Directions for this task -
In the data below, the answer is the run of lines from the line containing "[PySem.List.pyRange_one_eq_nil (by omega)]" through the line containing "have hr0 : 0 ≤ r := by", both included; print it exactly and nothing else.

[Stored items]
-- pv_equiv track=rewrite | github.com/OrangeAps/project_winter_2020 | MiscellDefAndVars.py | process_coords
-- ===== SOURCE A (Python) =====
-- def process_coords(yw, ww, hw, xm, ym, i):
--     i += 1
--     n = -1
--     if ym >= yw and ym <= yw + hw:
--         xw = 15
--         for _ in range(i):
--             if xm >= xw and xm <= xw + ww:
--                 if _ == i - 1:
--                     n = 0
--                 else:
--                     n = _ + 1
--             xw += ww + 15
--     return n
-- ===== SOURCE B (Python) =====
-- def process_coords(yw, ww, hw, xm, ym, i):
--     # O(1): interval k covers [15 + k*(ww+15), 15 + k*(ww+15) + ww]; find k by division.
--     if not (yw <= ym <= yw + hw) or ww < 0:
--         return -1
--     q, r = divmod(xm - 15, ww + 15)
--     if 0 <= q <= i and r <= ww:
--         return 0 if q == i else q + 1
--     return -1
-- ===== Notes on version B (the rewrite author's own statement) =====
-- stated objective: faster
-- what changed: Replaces the O(i) scan over candidate intervals by a single divmod computing the containing interval's index directly, with bound checks.
import Mathlib
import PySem

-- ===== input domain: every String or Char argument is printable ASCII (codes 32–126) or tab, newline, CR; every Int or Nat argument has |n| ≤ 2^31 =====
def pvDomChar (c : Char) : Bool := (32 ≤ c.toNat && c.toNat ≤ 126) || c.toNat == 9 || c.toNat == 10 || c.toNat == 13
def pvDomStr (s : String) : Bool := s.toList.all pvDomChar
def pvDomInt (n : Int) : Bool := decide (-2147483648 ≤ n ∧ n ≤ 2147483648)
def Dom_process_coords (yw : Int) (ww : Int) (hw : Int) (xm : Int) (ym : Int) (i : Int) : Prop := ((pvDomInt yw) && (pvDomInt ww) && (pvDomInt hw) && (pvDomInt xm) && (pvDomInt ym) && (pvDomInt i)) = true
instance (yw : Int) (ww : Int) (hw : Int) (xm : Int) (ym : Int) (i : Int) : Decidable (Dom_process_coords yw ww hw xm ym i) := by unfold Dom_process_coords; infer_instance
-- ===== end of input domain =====

-- B replaces A's O(i) scan over the intervals by a single divmod (O(1)); return value only.

-- ===== PORT A =====
-- loop body of A's for-loop: state (xw, n), loop variable u (Python's _)
def pcStep (ww xm c : Int) (s : Int × Int) (u : Int) : Int × Int :=
  (s.1 + (ww + 15),
   if xm ≥ s.1 ∧ xm ≤ s.1 + ww then (if u = c then 0 else u + 1) else s.2)

def process_coords (yw : Int) (ww : Int) (hw : Int) (xm : Int) (ym : Int) (i : Int) : Int :=
  let i := i + 1
  let n : Int := -1
  if ym ≥ yw ∧ ym ≤ yw + hw then
    ((PySem.List.pyRange 0 i 1).foldl (pcStep ww xm (i - 1)) (15, n)).2
  else n

-- ===== PORT B =====
def process_coords_alt (yw : Int) (ww : Int) (hw : Int) (xm : Int) (ym : Int) (i : Int) : Int :=
  if ¬ (yw ≤ ym ∧ ym ≤ yw + hw) ∨ ww < 0 then -1
  else
    let q := PySem.Int.floordiv (xm - 15) (ww + 15)
    let r := PySem.Int.mod (xm - 15) (ww + 15)
    if 0 ≤ q ∧ q ≤ i ∧ r ≤ ww then (if q = i then 0 else q + 1) else -1

-- ===== PRECONDITION & SPEC =====
def Spec_process_coords (yw : Int) (ww : Int) (hw : Int) (xm : Int) (ym : Int) (i : Int) (out : Int) : Prop := out = process_coords_alt yw ww hw xm ym i
instance (yw : Int) (ww : Int) (hw : Int) (xm : Int) (ym : Int) (i : Int) (out : Int) : Decidable (Spec_process_coords yw ww hw xm ym i out) := by unfold Spec_process_coords; infer_instance

-- ===== CLAIM (what is proved, stated in full; the proofs are below) =====
def Claim_equal_process_coords : Prop := ∀ (yw : Int) (ww : Int) (hw : Int) (xm : Int) (ym : Int) (i : Int), Dom_process_coords yw ww hw xm ym i → Spec_process_coords yw ww hw xm ym i (process_coords yw ww hw xm ym i)

-- ===== LEMMAS AND PROOFS =====

-- With a negative width no interval can contain xm, so the loop never updates n.
theorem pc_loop_neg (ww xm c : Int) (hww : ww < 0) :
    ∀ (m : Nat) (x0 n0 : Int),
      (PySem.List.pyRange 0 (m : Int) 1).foldl (pcStep ww xm c) (x0, n0)
        = (x0 + (m : Int) * (ww + 15), n0) := by
  intro m
  induction m with
  | zero => intro x0 n0; simp [PySem.List.pyRange_one_eq_nil]
  | succ m ih =>
    intro x0 n0
    have h : ((m + 1 : Nat) : Int) = (m : Int) + 1 := by push_cast; ring
    rw [h, PySem.List.pyRange_one_succ_right (by positivity), List.foldl_append, ih]
    simp only [List.foldl, pcStep]
    have hno : ¬ (xm ≥ x0 + (m : Int) * (ww + 15) ∧ xm ≤ x0 + (m : Int) * (ww + 15) + ww) := by
      rintro ⟨h1, h2⟩; linarith
    rw [if_neg hno]
    simp only [Prod.mk.injEq]
    exact ⟨by ring, trivial⟩

-- floor-division uniqueness for a positive divisor
theorem pc_unique_q {s q m r : Int} (hs : 0 < s) (hr0 : 0 ≤ r) (hrs : r < s)
    (h1 : m * s ≤ q * s + r) (h2 : q * s + r < m * s + s) : q = m := by
  by_contra h
  rcases lt_or_gt_of_ne h with hlt | hgt
  · have hle : q + 1 ≤ m := by omega
    have := mul_le_mul_of_nonneg_right hle hs.le
    nlinarith
  · have hle : m + 1 ≤ q := by omega
    have := mul_le_mul_of_nonneg_right hle hs.le
    nlinarith

-- With ww ≥ 0 the loop's final n is determined by the floor quotient/remainder of xm-15 by ww+15.
theorem pc_loop_pos (ww xm c q r : Int) (hww : 0 ≤ ww)
    (hq : xm - 15 = q * (ww + 15) + r) (hr0 : 0 ≤ r) (hr1 : r < ww + 15) :
    ∀ (m : Nat),
      (PySem.List.pyRange 0 (m : Int) 1).foldl (pcStep ww xm c) (15, -1)
        = (15 + (m : Int) * (ww + 15),
           if 0 ≤ q ∧ q < (m : Int) ∧ r ≤ ww then (if q = c then 0 else q + 1) else -1) := by
  intro m
  induction m with
  | zero =>
    rw [if_neg (by rintro ⟨h1, h2, h3⟩; simp at h2; omega)]
    simp [PySem.List.pyRange_one_eq_nil]
  | succ m ih =>
    have h : ((m + 1 : Nat) : Int) = (m : Int) + 1 := by push_cast; ring
    rw [h, PySem.List.pyRange_one_succ_right (by positivity), List.foldl_append, ih]
    simp only [List.foldl, pcStep]
    by_cases hC : xm ≥ 15 + (m : Int) * (ww + 15) ∧ xm ≤ 15 + (m : Int) * (ww + 15) + ww
    · have hqm : q = (m : Int) := by
        apply pc_unique_q (s := ww + 15) (m := (m : Int)) (hs := by omega) (hr0 := hr0) (hrs := hr1)
        · linarith [hC.1]
        · linarith [hC.2]
      have hrw : r ≤ ww := by
        rw [hqm] at hq; linarith [hC.2]
      rw [if_pos hC, if_pos (show 0 ≤ q ∧ q < (m : Int) + 1 ∧ r ≤ ww from ⟨by omega, by omega, hrw⟩), hqm]
      simp only [Prod.mk.injEq]
      exact ⟨by ring, trivial⟩
    · rw [if_neg hC]
      have hiff : (0 ≤ q ∧ q < (m : Int) + 1 ∧ r ≤ ww) ↔ (0 ≤ q ∧ q < (m : Int) ∧ r ≤ ww) := by
        constructor
        · rintro ⟨h1, h2, h3⟩
          refine ⟨h1, ?_, h3⟩
          rcases lt_or_eq_of_le (by omega : q ≤ (m : Int)) with h4 | h4
          · exact h4
          · exfalso; rw [h4] at hq; exact hC ⟨by linarith, by linarith⟩
        · rintro ⟨h1, h2, h3⟩; exact ⟨h1, by omega, h3⟩
      rw [if_congr hiff rfl rfl]
      simp only [Prod.mk.injEq]
      exact ⟨by ring, trivial⟩

theorem process_coords_eq (yw ww hw xm ym i : Int) :
    process_coords yw ww hw xm ym i = process_coords_alt yw ww hw xm ym i := by
  have hA : process_coords yw ww hw xm ym i
      = (if ym ≥ yw ∧ ym ≤ yw + hw then
           ((PySem.List.pyRange 0 (i + 1) 1).foldl (pcStep ww xm (i + 1 - 1)) (15, -1)).2
         else -1) := rfl
  have hB : process_coords_alt yw ww hw xm ym i
      = (if ¬ (yw ≤ ym ∧ ym ≤ yw + hw) ∨ ww < 0 then -1
         else if 0 ≤ PySem.Int.floordiv (xm - 15) (ww + 15)
                  ∧ PySem.Int.floordiv (xm - 15) (ww + 15) ≤ i
                  ∧ PySem.Int.mod (xm - 15) (ww + 15) ≤ ww then
           (if PySem.Int.floordiv (xm - 15) (ww + 15) = i then 0
            else PySem.Int.floordiv (xm - 15) (ww + 15) + 1)
         else -1) := rfl
  rw [hA, hB]
  by_cases hband : ym ≥ yw ∧ ym ≤ yw + hw
  · rw [if_pos hband]
    by_cases hww : ww < 0
    · rw [if_pos (Or.inr hww)]
      by_cases hi : 0 ≤ i + 1
      · obtain ⟨m, hm⟩ : ∃ m : Nat, i + 1 = (m : Int) := ⟨(i+1).toNat, by omega⟩
        rw [hm, pc_loop_neg ww xm _ hww]
      · rw [PySem.List.pyRange_one_eq_nil (by omega)]
        simp
    · replace hww : 0 ≤ ww := by omega
      rw [if_neg (by simp only [not_or, not_not, not_lt]
                     exact ⟨⟨hband.1, hband.2⟩, hww⟩)]
      set q := PySem.Int.floordiv (xm - 15) (ww + 15) with hqdef
      set r := PySem.Int.mod (xm - 15) (ww + 15) with hrdef
      have hs : (0:Int) < ww + 15 := by omega
      have hqr : q * (ww + 15) + r = xm - 15 := PySem.Int.floordiv_mul_add_mod _ _
      have hr0 : 0 ≤ r := by
        rw [hrdef, PySem.Int.mod_eq_emod_of_pos hs]; exact Int.emod_nonneg _ (by omega)
      have hr1 : r < ww + 15 := by
        rw [hrdef, PySem.Int.mod_eq_emod_of_pos hs]; exact Int.emod_lt_of_pos _ hs
      by_cases hi : 0 ≤ i + 1
      · obtain ⟨m, hm⟩ : ∃ m : Nat, i + 1 = (m : Int) := ⟨(i+1).toNat, by omega⟩
        rw [hm, pc_loop_pos ww xm ((m : Int) - 1) q r hww (by linarith) hr0 hr1 m]
        have hiff : (0 ≤ q ∧ q < (m : Int) ∧ r ≤ ww) ↔ (0 ≤ q ∧ q ≤ i ∧ r ≤ ww) := by
          constructor <;> rintro ⟨h1, h2, h3⟩ <;> exact ⟨h1, by omega, h3⟩
        have him : (m : Int) - 1 = i := by omega
        rw [him, if_congr hiff rfl rfl]
      · rw [PySem.List.pyRange_one_eq_nil (by omega),
           if_neg (by rintro ⟨h1, h2, h3⟩; omega)]
        simp
  · rw [if_neg hband, if_pos (Or.inl (fun h => hband ⟨h.1, h.2⟩))]

-- ===== VERDICT (by name: the statement is the Claim_ definition above) =====
theorem process_coords_spec : Claim_equal_process_coords := by
  intro yw ww hw xm ym i _
  exact process_coords_eq yw ww hw xm ym i
-- one replace pass, as a one-char-at-a-time prefix scanner (bridged to PySem below)
def subChars (p0 : Char) (prest repl : List Char) : List Char → List Char
  | [] => []
  | c :: t =>
      if (p0 :: prest).isPrefixOf (c :: t) then
        repl ++ subChars p0 prest repl (t.drop prest.length)
      else
        c :: subChars p0 prest repl t
termination_by s => s.length
decreasing_by
  · simp
  · simp

def subP (pat rep l : List Char) : List Char :=
  match pat with
  | [] => l
  | p0 :: ps => subChars p0 ps rep l

-- '#'-joined chunk view of a string
def joinH (b : List Char) : List (List Char) → List Char
  | [] => b
  | c :: cs => b ++ '#' :: joinH c cs

-- structural version of s.split('#')
def hsplit : List Char → List (List Char)
  | [] => [[]]
  | c :: t => if c = '#' then [] :: hsplit t else (c :: (hsplit t).headI) :: (hsplit t).tail

-- per-site machinery
def fireB (r : List Char × List Char × List Char) (prev c : List Char) : Bool :=
  r.1.isSuffixOf prev && r.2.1.isPrefixOf c

def applyR (r : List Char × List Char × List Char) (c : List Char) : List Char :=
  r.2.2 ++ c.drop r.2.1.length

def stepR (r : List Char × List Char × List Char) (prev c : List Char) : List Char :=
  if fireB r prev c then applyR r c else c

def cascade (rs : List (List Char × List Char × List Char)) (prev c : List Char) : List Char :=
  rs.foldl (fun c r => stepR r prev c) c

def firstF (rs : List (List Char × List Char × List Char)) (prev c : List Char) : List Char :=
  match rs with
  | [] => c
  | r :: rest => if fireB r prev c then applyR r c else firstF rest prev c

def goldT (rs : List (List Char × List Char × List Char)) (prev : List Char) :
    List (List Char) → List (List Char)
  | [] => []
  | c :: cs => cascade rs prev c :: goldT rs c cs

-- what subChars does to the chunk list in one pass
def passMap (r : List Char × List Char × List Char) (prev : List Char) :
    List (List Char) → List (List Char)
  | [] => []
  | c :: cs =>
      if fireB r prev c then applyR r c :: passMap r (c.drop r.2.1.length) cs
      else c :: passMap r c cs

-- the per-chunk precondition extracted from Pre_
def preFact (c : List Char) : Prop :=
  ¬ ∃ h ∈ srcHexes, ∃ p ∈ ctxPres, h <+: c ∧ p <:+ c ∧ c.length < h.length + p.length

-- ---------- decidable table facts ----------
set_option maxRecDepth 100000 in
theorem ruleFacts : ∀ r ∈ bRules, r.1 ≠ [] ∧ r.2.1 ≠ [] ∧ '#' ∉ r.1 ∧ '#' ∉ r.2.1 ∧
    '#' ∉ r.2.2 ∧ r.2.2.length = r.2.1.length ∧ r.1 ∈ ctxPres := by decide

set_option maxRecDepth 100000 in
theorem fAnchor : ∀ r ∈ bRules, ∃ h ∈ srcHexes, h <+: r.2.1 ∧ r.2.1.length ≤ h.length + 1 ∧
    (h.length < r.2.1.length → ∀ p ∈ ctxPres, p.head? ≠ r.2.1.getLast?) := by decide

set_option maxRecDepth 1000000 in
theorem fDS : ∀ r ∈ bRules, ∀ p ∈ ctxPres, ∀ m : Nat, 1 ≤ m → m ≤ p.length →
    m ≤ r.2.2.length → ((p.take m <:+ r.2.2) ↔ (p.take m <:+ r.2.1)) := by decide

Result of the exercise -
      · rw [PySem.List.pyRange_one_eq_nil (by omega)]
        simp
    · replace hww : 0 ≤ ww := by omega
      rw [if_neg (by simp only [not_or, not_not, not_lt]
                     exact ⟨⟨hband.1, hband.2⟩, hww⟩)]
      set q := PySem.Int.floordiv (xm - 15) (ww + 15) with hqdef
      set r := PySem.Int.mod (xm - 15) (ww + 15) with hrdef
      have hs : (0:Int) < ww + 15 := by omega
      have hqr : q * (ww + 15) + r = xm - 15 := PySem.Int.floordiv_mul_add_mod _ _
      have hr0 : 0 ≤ r := by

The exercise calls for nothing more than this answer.